Getreu der Journalistenweisheit Only bad news are good news hatte nicht nur die Hofberichterstattung Platz in den historischen Zeitungen, sondern auch Extremwetter und Elementarereignisse." 1866 wütete die Cholera in Wien, vor allem ärmere und "heruntergekommene" Personen waren betroffen. Die Hälfte der Erkrankten überlebte nicht. Im Weltausstellungsjahr 1873 ging über Wien ein "furchtbares Unwetter" nieder: Der Eindruck des Gewitters auf die Besucher innerhalb der Ausstellungsräume entzieht sich jeder Beschreibung. Der auf die Bedachung niederprasselnde Regen und Hagel hallte tausendfach verstärkt in den Räumen und übertönte jeden menschlichen Laut. Keiner wagte es, sich von der Stelle zu rühren." 1881 war der Ringtheaterbrand eine der größten Brandkatastrophen des 19. Jahrhunderts in Österreich-Ungarn. Dabei kamen mehrere hundert Menschen ums Leben. In den ersten Tagen des Jahres 1895 drohte Wien in Schneemassen zu ersticken. Die Arbeiter, die mit dem Lohn (umgerechnet 17 Euro) nicht zufrieden waren, gingen lieber zum Branntweiner und erklärten, "die Commune solle den Schnee selbst beseitigen." Auch im Dezember 1899 war "von der Abfuhr … nicht viel zu bemerken, " was zu gefährlichen Situationen für die Fußgeher und Verzögerungen bei der Tramway führte. Drei Monate vorher erlebte die Stadt ein Jahrhunderthochwasser, das die Massen auf die Straßen lockte.
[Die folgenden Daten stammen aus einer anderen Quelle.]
-- pv_equiv track=rewrite | github.com/thuylinh-uit/Artificial-Intelligent | Vương Hạo/rules.py | convert
-- ===== SOURCE A (Python) =====
-- import string
--
-- clause = {
-- 	1:"a",
-- 	2:"b",
-- 	3:"c",
-- 	4:"d",
-- 	5:"e",
-- 	6:"f",
-- 	7:"g",
-- 	8:"h",
-- 	9:"i",
-- 	10:"j",
-- 	11:"k",
-- 	12:"l",
-- 	13:"m",
-- 	14:"n",
-- 	15:"o",
-- 	16:"p",
-- 	17:"q",
-- 	18:"s",
-- 	19:"r",
-- 	20:"s",
-- 	21:"t",
-- 	22:"v",
-- 	23:"x",
-- 	24:"y",
-- 	25:"z",
-- 	26:"w",
--
-- }
--
-- def convert(raw_data):
-- 	data = str(raw_data)
-- 	while data.find("and") != -1: data = data.replace("and", "!", 1)
-- 	while data.find("or") != -1: data = data.replace("or", "@", 1)
-- 	while data.find("not") != -1: data = data.replace("not", "#", 1)
-- 	foo = 1
-- 	change = dict()
-- 	for i in range(len(data)):
-- 		if data[i] in string.ascii_lowercase:
-- 			if data[i] not in change:
-- 				change[data[i]] = clause[foo]
-- 				foo += 1
-- 			data = data[0:i] + change[data[i]] + data[i + 1:len(data)]
-- 	while data.find("!") != -1: data = data.replace("!", "and", 1)
-- 	while data.find("@") != -1: data = data.replace("@", "or", 1)
-- 	while data.find("#") != -1: data = data.replace("#", "not", 1)
-- 	return data
-- ===== SOURCE B (Python) =====
-- import string
--
-- clause = {
--     1: "a", 2: "b", 3: "c", 4: "d", 5: "e", 6: "f", 7: "g", 8: "h", 9: "i",
--     10: "j", 11: "k", 12: "l", 13: "m", 14: "n", 15: "o", 16: "p", 17: "q",
--     18: "s", 19: "r", 20: "s", 21: "t", 22: "v", 23: "x", 24: "y", 25: "z",
--     26: "w",
-- }
--
-- def convert(raw_data):
--     data = str(raw_data).replace("and", "!").replace("or", "@").replace("not", "#")
--     seen = dict.fromkeys(c for c in data if c in string.ascii_lowercase)
--     table = {c: clause[i + 1] for i, c in enumerate(seen)}
--     data = data.translate(str.maketrans(table))
--     return data.replace("!", "and").replace("@", "or").replace("#", "not")
-- ===== Notes on version B (the rewrite author's own statement) =====
-- stated objective: faster
-- what changed: A repeatedly single-replaces keywords in find-loops and remaps letters with an interleaved per-index detect-and-rebuild slice loop that grows the mapping as it rewrites; B does each keyword substitution in one full str.replace, then gathers the distinct lowercase letters in one pass (dict.fromkeys), builds the whole translation table up front, and applies it in a single str.translate pass.
import Mathlib
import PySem

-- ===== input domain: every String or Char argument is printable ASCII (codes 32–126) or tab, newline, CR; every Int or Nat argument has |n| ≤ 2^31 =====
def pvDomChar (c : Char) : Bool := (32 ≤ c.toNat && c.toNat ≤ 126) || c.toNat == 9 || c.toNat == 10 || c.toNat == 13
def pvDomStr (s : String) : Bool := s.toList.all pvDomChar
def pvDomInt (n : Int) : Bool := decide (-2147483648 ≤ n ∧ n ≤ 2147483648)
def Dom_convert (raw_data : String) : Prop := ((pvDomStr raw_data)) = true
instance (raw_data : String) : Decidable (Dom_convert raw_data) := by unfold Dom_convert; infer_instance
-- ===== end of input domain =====

-- B replaces A's repeated single-replace find-loops by one full replace per keyword and A's
-- interleaved per-index remap loop by table construction + one translate pass (measurably faster).

-- ===== PORT A =====

-- string.ascii_lowercase
def pvLowers : List Char := "abcdefghijklmnopqrstuvwxyz".toList

-- the module-level `clause` dict (values are 1-char strings)
def pvClause : PySem.Dict Int (List Char) := PySem.Dict.ofList
  [(1, ['a']), (2, ['b']), (3, ['c']), (4, ['d']), (5, ['e']), (6, ['f']), (7, ['g']),
   (8, ['h']), (9, ['i']), (10, ['j']), (11, ['k']), (12, ['l']), (13, ['m']), (14, ['n']),
   (15, ['o']), (16, ['p']), (17, ['q']), (18, ['s']), (19, ['r']), (20, ['s']), (21, ['t']),
   (22, ['v']), (23, ['x']), (24, ['y']), (25, ['z']), (26, ['w'])]

-- s.replace(old, new, 1) for a non-empty `old`: replace the LEFTMOST occurrence;
-- `none` exactly when s.find(old) == -1 (no occurrence).
def pvReplaceOne (old new : List Char) : List Char → Option (List Char)
  | [] => none
  | c :: t =>
    if old.isPrefixOf (c :: t) then some (new ++ (c :: t).drop old.length)
    else (pvReplaceOne old new t).map (c :: ·)

-- `while s.find(old) != -1: s = s.replace(old, new, 1)`; pvReplaceOne is `none` exactly when
-- find == -1.  Fuel `s.length + 1` strictly exceeds the number of loop iterations (each masking
-- step shortens the string; each unmasking step removes one sentinel character), as the
-- equivalence proof below establishes, so this computes exactly what the Python loop computes.
def pvWhileRep (old new : List Char) : Nat → List Char → List Char
  | 0, s => s
  | n + 1, s =>
    match pvReplaceOne old new s with
    | none => s
    | some s' => pvWhileRep old new n s'

-- one iteration of A's `for i in range(len(data))` body; state = (foo, change, data).
-- `clause[foo]` and `change[data[i]]` are ported with default [] — both keys are always
-- present when Python reads them (at most 26 distinct lowercase letters exist).
def pvStepA (st : Int × PySem.Dict Char (List Char) × List Char) (i : Int) :
    Int × PySem.Dict Char (List Char) × List Char :=
  let foo := st.1
  let change := st.2.1
  let data := st.2.2
  let c := PySem.List.pyGetD data i ' '
  if c ∈ pvLowers then  -- data[i] in string.ascii_lowercase (1-char `in` = membership)
    let foo' := if change.contains c then foo else foo + 1
    let change' := if change.contains c then change else change.insert c (pvClause.getD foo [])
    (foo', change',
      PySem.List.slice data (some 0) (some i) ++ change'.getD c [] ++
        PySem.List.slice data (some (i + 1)) (some (PySem.List.len data)))
  else (foo, change, data)

def convert (raw_data : String) : String :=
  -- data = str(raw_data)  (raw_data is already a str)
  let data := raw_data.toList
  let d1 := pvWhileRep "and".toList ['!'] (data.length + 1) data
  let d2 := pvWhileRep "or".toList ['@'] (d1.length + 1) d1
  let d3 := pvWhileRep "not".toList ['#'] (d2.length + 1) d2
  let d4 := ((PySem.List.pyRange 0 (PySem.List.len d3) 1).foldl pvStepA
              (1, PySem.Dict.empty, d3)).2.2
  let d5 := pvWhileRep ['!'] "and".toList (d4.length + 1) d4
  let d6 := pvWhileRep ['@'] "or".toList (d5.length + 1) d5
  let d7 := pvWhileRep ['#'] "not".toList (d6.length + 1) d6
  String.ofList d7

-- ===== PORT B =====

-- {c: clause[i + 1] for i, c in enumerate(seen)}
def pvTableB (seen : List Char) : PySem.Dict Char (List Char) :=
  PySem.Dict.ofList ((PySem.List.enumerate seen).map (fun q => (q.2, pvClause.getD (q.1 + 1) [])))

def convert_alt (raw_data : String) : String :=
  let data := PySem.Chars.replace
    (PySem.Chars.replace (PySem.Chars.replace raw_data.toList "and".toList ['!'])
      "or".toList ['@']) "not".toList ['#']
  -- seen = dict.fromkeys(c for c in data if c in string.ascii_lowercase)
  let seen := PySem.List.dedup (data.filter (· ∈ pvLowers))
  let table := pvTableB seen
  -- data.translate(str.maketrans(table)): table values are 1-char strings
  let data2 := data.flatMap (fun c => match table.get? c with | some v => v | none => [c])
  String.ofList (PySem.Chars.replace
    (PySem.Chars.replace (PySem.Chars.replace data2 ['!'] "and".toList) ['@'] "or".toList)
    ['#'] "not".toList)

-- ===== PRECONDITION & SPEC =====
def Spec_convert (raw_data : String) (out : String) : Prop := out = convert_alt raw_data
instance (raw_data : String) (out : String) : Decidable (Spec_convert raw_data out) := by unfold Spec_convert; infer_instance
Das letzte Kapitel der "Geschichte Wiens in Momentaufnahmen" führt vom "alten Wien" in eine neue Zeit. Der Prater hatte sich als Eventlocation etabliert: Für den Maiaufmarsch 1892 ebenso wie für den Radfahrsport (1896) oder Fahrten mit der neuesten Attraktion, dem Riesenrad (1897). "Trotz allen Fortschritts wurde die Ausfahrt der letzten Pferdetramway am 28. Jänner 1902 zu einem sentimentalen Volksfest, mit dem eine 37-jährige Ära zu Ende ging", schreibt Thomas Hofmann. Als weitere Themen hat er zum Abschluss Otto Wagners Kirche am Steinhof und das Haus am Michaelerplatz von Adolf Loos ausgewählt. Während die Bauwerke Wien bis heute prägen, sind andere Ereignisse nur noch wenigen ein Begriff. Es ist dem Autor zu danken, dass er sie dem völligen Vergessenwerden entrissen hat.